[Saved data entries]
--- START ---
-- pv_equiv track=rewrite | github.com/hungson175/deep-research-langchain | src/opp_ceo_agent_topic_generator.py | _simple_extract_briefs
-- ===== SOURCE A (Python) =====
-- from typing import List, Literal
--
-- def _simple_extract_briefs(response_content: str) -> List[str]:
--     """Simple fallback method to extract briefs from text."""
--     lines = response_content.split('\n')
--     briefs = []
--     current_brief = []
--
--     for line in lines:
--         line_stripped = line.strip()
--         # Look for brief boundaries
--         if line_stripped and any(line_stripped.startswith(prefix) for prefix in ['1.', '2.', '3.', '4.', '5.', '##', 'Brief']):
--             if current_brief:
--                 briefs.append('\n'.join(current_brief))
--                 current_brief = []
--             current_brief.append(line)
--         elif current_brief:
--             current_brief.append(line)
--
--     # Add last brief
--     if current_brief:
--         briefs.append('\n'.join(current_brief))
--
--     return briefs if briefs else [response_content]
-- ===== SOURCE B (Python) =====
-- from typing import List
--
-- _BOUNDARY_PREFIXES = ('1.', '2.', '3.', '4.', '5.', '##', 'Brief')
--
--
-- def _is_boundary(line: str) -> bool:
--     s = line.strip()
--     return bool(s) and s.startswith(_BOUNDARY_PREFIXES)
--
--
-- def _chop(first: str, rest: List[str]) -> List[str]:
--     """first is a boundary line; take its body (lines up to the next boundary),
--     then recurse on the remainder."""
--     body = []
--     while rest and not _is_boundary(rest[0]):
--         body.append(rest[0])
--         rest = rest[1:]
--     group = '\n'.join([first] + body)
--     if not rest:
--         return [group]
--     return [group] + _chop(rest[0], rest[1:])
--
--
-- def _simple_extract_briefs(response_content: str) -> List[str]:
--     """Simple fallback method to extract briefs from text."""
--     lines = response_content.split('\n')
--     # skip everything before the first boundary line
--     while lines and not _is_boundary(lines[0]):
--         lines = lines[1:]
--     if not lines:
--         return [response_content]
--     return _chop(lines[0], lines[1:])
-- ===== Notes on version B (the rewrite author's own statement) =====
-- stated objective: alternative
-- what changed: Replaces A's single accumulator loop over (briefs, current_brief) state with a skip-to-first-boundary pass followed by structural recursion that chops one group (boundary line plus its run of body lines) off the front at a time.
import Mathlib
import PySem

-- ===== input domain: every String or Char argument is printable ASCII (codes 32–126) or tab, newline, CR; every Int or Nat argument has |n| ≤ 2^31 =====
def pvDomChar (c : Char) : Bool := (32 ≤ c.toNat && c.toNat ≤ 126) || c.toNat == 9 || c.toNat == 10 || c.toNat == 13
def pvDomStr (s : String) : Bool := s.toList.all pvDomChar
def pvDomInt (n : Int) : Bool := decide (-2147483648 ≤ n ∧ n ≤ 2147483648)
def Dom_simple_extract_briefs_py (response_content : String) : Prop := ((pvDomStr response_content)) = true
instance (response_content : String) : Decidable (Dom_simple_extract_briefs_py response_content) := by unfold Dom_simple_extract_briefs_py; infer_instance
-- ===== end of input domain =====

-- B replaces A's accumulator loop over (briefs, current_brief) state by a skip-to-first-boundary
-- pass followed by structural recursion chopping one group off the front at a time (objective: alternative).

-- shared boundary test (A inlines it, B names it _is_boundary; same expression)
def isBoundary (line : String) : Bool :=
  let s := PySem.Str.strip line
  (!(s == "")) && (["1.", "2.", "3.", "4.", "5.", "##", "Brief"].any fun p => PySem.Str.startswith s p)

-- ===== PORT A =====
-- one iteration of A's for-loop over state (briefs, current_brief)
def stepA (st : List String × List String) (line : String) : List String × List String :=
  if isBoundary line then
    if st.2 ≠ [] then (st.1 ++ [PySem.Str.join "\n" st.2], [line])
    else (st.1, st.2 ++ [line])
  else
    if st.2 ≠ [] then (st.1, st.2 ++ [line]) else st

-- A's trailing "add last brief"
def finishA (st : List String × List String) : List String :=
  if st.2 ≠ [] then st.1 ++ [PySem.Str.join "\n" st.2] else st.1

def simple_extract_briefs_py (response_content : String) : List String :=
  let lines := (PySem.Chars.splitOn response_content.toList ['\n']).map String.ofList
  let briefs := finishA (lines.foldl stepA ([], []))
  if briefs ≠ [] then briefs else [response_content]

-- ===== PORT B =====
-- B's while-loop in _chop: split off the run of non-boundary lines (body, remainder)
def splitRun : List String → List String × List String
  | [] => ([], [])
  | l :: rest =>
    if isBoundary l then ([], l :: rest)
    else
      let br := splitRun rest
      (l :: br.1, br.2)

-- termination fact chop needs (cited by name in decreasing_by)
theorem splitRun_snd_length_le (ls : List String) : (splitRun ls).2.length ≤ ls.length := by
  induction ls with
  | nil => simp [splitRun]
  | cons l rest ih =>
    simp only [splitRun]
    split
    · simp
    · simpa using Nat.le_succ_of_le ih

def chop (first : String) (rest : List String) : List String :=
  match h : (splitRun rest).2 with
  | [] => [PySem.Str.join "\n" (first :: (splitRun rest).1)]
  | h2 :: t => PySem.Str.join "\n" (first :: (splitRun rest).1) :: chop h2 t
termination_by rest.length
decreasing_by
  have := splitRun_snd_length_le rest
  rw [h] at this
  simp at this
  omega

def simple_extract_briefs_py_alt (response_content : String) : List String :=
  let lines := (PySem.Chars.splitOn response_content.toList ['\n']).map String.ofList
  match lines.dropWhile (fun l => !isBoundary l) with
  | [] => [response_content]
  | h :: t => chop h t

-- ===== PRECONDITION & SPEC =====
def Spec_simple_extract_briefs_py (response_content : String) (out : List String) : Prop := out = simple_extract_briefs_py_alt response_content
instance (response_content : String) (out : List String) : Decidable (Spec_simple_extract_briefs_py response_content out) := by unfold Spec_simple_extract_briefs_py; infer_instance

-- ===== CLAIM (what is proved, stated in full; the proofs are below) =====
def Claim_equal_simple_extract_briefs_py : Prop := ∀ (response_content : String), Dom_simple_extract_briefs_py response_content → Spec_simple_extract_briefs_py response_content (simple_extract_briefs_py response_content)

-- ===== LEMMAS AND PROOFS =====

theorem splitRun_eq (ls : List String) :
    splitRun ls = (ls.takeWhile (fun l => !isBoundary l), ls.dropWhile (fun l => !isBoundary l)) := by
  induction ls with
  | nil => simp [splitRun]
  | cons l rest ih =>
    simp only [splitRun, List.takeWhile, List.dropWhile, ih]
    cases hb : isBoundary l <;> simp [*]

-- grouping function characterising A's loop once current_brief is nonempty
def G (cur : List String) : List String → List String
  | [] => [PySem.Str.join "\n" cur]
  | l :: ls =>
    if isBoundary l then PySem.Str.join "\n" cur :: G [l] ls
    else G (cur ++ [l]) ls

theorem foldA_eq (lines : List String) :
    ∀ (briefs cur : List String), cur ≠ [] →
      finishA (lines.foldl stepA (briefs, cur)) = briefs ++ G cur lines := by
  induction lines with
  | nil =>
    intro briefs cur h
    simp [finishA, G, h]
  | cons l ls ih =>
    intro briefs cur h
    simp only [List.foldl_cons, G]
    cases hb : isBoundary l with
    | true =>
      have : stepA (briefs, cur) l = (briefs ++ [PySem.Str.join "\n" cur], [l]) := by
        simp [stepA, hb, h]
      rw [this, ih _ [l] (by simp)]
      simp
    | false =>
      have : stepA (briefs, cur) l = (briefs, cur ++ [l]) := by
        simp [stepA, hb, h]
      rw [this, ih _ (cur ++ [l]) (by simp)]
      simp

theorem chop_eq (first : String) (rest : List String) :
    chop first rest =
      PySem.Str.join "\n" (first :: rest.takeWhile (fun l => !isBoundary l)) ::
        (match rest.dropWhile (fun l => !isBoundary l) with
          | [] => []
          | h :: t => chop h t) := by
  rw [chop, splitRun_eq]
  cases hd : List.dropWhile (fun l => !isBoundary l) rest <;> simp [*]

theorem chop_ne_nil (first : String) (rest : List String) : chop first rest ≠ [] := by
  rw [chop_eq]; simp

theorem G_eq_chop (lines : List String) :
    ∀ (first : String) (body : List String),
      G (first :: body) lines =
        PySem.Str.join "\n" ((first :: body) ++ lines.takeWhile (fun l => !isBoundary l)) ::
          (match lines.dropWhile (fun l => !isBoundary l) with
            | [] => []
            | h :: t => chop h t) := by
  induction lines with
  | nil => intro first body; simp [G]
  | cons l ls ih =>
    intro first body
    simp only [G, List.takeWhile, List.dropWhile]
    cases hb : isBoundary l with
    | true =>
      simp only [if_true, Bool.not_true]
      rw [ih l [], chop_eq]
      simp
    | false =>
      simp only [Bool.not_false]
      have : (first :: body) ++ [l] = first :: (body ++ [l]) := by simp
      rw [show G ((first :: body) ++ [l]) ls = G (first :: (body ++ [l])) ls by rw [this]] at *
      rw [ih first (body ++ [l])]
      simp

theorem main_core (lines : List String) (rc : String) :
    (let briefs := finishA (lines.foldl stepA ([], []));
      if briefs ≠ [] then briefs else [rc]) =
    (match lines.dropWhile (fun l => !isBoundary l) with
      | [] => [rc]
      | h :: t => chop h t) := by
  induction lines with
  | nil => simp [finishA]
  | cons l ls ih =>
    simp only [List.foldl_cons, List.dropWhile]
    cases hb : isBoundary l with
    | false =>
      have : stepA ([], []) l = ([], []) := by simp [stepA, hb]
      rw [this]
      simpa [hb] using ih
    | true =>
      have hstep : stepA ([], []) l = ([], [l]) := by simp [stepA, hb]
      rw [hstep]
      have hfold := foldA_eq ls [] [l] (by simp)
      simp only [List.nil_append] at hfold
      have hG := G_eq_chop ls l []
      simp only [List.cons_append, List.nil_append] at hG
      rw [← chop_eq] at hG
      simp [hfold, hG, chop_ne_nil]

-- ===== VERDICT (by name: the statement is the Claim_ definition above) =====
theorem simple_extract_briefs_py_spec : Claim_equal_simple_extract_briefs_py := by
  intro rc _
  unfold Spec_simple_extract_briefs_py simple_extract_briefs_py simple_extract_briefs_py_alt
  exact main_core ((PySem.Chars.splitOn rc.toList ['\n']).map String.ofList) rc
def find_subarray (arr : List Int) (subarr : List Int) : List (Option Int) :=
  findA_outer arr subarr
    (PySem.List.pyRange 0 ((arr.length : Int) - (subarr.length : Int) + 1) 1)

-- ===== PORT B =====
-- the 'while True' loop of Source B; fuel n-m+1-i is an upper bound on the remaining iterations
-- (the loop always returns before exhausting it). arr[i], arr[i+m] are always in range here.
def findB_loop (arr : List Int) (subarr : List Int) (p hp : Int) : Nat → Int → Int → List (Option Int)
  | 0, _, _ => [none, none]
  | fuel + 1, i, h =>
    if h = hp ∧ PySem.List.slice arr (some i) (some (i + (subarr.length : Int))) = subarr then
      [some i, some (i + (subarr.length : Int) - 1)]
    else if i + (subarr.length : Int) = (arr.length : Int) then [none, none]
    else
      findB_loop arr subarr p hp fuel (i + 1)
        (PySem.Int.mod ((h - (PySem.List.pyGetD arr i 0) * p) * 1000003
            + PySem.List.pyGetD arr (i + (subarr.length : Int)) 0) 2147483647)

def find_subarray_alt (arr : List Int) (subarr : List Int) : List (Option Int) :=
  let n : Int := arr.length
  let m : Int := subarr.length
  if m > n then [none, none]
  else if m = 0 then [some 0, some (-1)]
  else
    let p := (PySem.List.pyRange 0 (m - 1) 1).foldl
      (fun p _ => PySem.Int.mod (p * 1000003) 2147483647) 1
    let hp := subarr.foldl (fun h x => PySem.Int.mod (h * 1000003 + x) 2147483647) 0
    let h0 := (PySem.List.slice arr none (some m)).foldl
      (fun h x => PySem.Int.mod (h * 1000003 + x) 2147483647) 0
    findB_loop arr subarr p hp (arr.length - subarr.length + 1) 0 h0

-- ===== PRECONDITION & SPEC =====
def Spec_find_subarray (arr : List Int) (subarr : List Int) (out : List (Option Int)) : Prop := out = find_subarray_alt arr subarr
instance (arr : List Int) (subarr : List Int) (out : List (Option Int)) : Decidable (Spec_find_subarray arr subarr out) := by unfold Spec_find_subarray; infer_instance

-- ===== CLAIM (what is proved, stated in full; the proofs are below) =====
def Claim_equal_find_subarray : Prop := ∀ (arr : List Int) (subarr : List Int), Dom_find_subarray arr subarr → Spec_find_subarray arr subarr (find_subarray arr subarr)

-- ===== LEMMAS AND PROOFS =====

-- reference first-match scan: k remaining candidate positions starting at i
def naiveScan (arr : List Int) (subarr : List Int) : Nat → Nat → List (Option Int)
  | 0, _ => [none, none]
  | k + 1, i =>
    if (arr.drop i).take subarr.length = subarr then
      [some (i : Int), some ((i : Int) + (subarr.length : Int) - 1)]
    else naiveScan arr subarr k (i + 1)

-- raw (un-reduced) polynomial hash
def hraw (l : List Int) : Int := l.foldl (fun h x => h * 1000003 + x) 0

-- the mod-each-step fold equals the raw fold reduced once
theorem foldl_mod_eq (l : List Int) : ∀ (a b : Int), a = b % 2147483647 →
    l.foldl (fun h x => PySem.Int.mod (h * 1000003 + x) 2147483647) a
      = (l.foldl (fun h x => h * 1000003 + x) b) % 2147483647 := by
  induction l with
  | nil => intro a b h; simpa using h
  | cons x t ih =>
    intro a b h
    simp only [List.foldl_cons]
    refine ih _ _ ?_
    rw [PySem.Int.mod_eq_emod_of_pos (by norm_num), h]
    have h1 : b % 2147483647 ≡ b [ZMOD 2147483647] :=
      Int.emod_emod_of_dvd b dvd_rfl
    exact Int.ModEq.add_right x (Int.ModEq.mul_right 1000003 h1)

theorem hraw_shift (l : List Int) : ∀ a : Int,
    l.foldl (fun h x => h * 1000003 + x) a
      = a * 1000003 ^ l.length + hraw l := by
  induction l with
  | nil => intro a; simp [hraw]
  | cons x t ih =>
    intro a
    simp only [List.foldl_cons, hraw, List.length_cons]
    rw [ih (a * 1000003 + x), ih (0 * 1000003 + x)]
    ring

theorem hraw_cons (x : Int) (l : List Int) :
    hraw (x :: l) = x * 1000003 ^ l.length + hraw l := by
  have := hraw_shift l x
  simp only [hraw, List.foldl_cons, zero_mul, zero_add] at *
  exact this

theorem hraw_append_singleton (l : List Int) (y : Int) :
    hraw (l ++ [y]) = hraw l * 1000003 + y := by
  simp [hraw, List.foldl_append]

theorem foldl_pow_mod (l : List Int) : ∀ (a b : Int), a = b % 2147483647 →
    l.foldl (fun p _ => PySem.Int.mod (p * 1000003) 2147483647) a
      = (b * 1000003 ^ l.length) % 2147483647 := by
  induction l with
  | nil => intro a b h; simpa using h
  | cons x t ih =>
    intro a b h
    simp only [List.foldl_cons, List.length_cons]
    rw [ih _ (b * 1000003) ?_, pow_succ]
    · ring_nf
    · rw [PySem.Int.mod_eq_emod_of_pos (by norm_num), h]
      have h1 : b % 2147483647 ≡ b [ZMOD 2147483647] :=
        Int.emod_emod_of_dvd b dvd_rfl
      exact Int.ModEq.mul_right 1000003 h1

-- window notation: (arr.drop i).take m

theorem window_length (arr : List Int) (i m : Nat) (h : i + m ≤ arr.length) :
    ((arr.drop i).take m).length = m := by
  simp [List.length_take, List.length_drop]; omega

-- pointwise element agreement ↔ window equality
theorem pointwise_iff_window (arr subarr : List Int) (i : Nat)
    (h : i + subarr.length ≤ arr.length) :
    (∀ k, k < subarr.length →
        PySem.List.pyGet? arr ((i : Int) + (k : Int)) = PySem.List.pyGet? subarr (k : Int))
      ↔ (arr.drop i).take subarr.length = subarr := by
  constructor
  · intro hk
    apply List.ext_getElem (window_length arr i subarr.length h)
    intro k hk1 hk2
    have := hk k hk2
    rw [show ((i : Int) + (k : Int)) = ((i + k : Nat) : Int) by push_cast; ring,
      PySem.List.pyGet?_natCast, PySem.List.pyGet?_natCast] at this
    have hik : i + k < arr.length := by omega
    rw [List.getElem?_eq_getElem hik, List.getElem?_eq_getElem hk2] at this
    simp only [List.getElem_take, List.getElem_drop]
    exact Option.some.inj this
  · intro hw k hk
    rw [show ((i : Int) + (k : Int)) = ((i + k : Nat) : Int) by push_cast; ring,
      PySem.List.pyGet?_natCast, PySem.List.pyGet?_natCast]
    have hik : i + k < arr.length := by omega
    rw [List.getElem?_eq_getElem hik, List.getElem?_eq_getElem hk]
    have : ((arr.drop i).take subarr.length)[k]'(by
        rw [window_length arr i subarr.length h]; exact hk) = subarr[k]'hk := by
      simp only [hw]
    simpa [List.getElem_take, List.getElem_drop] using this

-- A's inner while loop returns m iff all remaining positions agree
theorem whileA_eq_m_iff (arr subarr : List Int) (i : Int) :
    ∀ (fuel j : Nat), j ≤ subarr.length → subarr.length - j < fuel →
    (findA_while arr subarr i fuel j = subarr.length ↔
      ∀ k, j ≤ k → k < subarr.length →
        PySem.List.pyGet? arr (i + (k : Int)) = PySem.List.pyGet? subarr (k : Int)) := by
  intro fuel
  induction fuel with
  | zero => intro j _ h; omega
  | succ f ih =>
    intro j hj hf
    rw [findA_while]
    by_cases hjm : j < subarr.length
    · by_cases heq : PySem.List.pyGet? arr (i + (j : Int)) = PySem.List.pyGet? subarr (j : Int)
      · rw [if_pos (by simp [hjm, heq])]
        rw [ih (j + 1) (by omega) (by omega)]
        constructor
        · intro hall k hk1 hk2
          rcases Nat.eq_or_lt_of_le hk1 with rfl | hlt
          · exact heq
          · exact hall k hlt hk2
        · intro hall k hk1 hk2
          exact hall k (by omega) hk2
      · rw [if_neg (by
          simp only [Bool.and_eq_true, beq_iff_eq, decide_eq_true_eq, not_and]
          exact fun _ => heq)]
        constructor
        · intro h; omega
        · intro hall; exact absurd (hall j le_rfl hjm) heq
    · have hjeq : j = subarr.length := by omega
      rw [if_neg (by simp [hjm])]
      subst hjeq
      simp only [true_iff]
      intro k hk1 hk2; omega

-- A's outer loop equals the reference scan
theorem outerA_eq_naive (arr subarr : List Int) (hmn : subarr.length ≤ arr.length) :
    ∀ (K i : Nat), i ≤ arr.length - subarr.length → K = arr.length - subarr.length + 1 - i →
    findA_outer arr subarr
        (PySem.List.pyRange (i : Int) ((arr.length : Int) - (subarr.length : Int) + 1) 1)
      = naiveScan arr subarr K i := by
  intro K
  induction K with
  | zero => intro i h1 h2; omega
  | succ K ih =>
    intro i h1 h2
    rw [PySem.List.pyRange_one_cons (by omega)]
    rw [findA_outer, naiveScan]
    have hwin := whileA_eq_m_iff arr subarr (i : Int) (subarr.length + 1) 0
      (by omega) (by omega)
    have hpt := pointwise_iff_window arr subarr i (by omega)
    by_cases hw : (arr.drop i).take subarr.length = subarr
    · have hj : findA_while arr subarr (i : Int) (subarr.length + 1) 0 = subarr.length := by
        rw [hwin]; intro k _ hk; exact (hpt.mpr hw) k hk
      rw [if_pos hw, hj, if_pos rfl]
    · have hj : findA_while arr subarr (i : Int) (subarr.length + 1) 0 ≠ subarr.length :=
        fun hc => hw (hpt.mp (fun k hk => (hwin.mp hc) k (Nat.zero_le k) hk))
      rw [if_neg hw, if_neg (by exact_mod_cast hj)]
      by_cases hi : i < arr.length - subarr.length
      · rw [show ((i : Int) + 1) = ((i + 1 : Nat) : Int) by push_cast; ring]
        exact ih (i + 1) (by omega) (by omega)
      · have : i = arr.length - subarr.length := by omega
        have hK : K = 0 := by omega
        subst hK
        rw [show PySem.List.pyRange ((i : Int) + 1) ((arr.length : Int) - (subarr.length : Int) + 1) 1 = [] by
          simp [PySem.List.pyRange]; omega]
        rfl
--- END ---
**Work item**
Go through the data above from its first line and copy each line exactly, stopping once the line with "s = line.strip()" has been copied.

**Task output**
-- pv_equiv track=rewrite | github.com/hungson175/deep-research-langchain | src/opp_ceo_agent_topic_generator.py | _simple_extract_briefs
-- ===== SOURCE A (Python) =====
-- from typing import List, Literal
--
-- def _simple_extract_briefs(response_content: str) -> List[str]:
--     """Simple fallback method to extract briefs from text."""
--     lines = response_content.split('\n')
--     briefs = []
--     current_brief = []
--
--     for line in lines:
--         line_stripped = line.strip()
--         # Look for brief boundaries
--         if line_stripped and any(line_stripped.startswith(prefix) for prefix in ['1.', '2.', '3.', '4.', '5.', '##', 'Brief']):
--             if current_brief:
--                 briefs.append('\n'.join(current_brief))
--                 current_brief = []
--             current_brief.append(line)
--         elif current_brief:
--             current_brief.append(line)
--
--     # Add last brief
--     if current_brief:
--         briefs.append('\n'.join(current_brief))
--
--     return briefs if briefs else [response_content]
-- ===== SOURCE B (Python) =====
-- from typing import List
--
-- _BOUNDARY_PREFIXES = ('1.', '2.', '3.', '4.', '5.', '##', 'Brief')
--
--
-- def _is_boundary(line: str) -> bool:
--     s = line.strip()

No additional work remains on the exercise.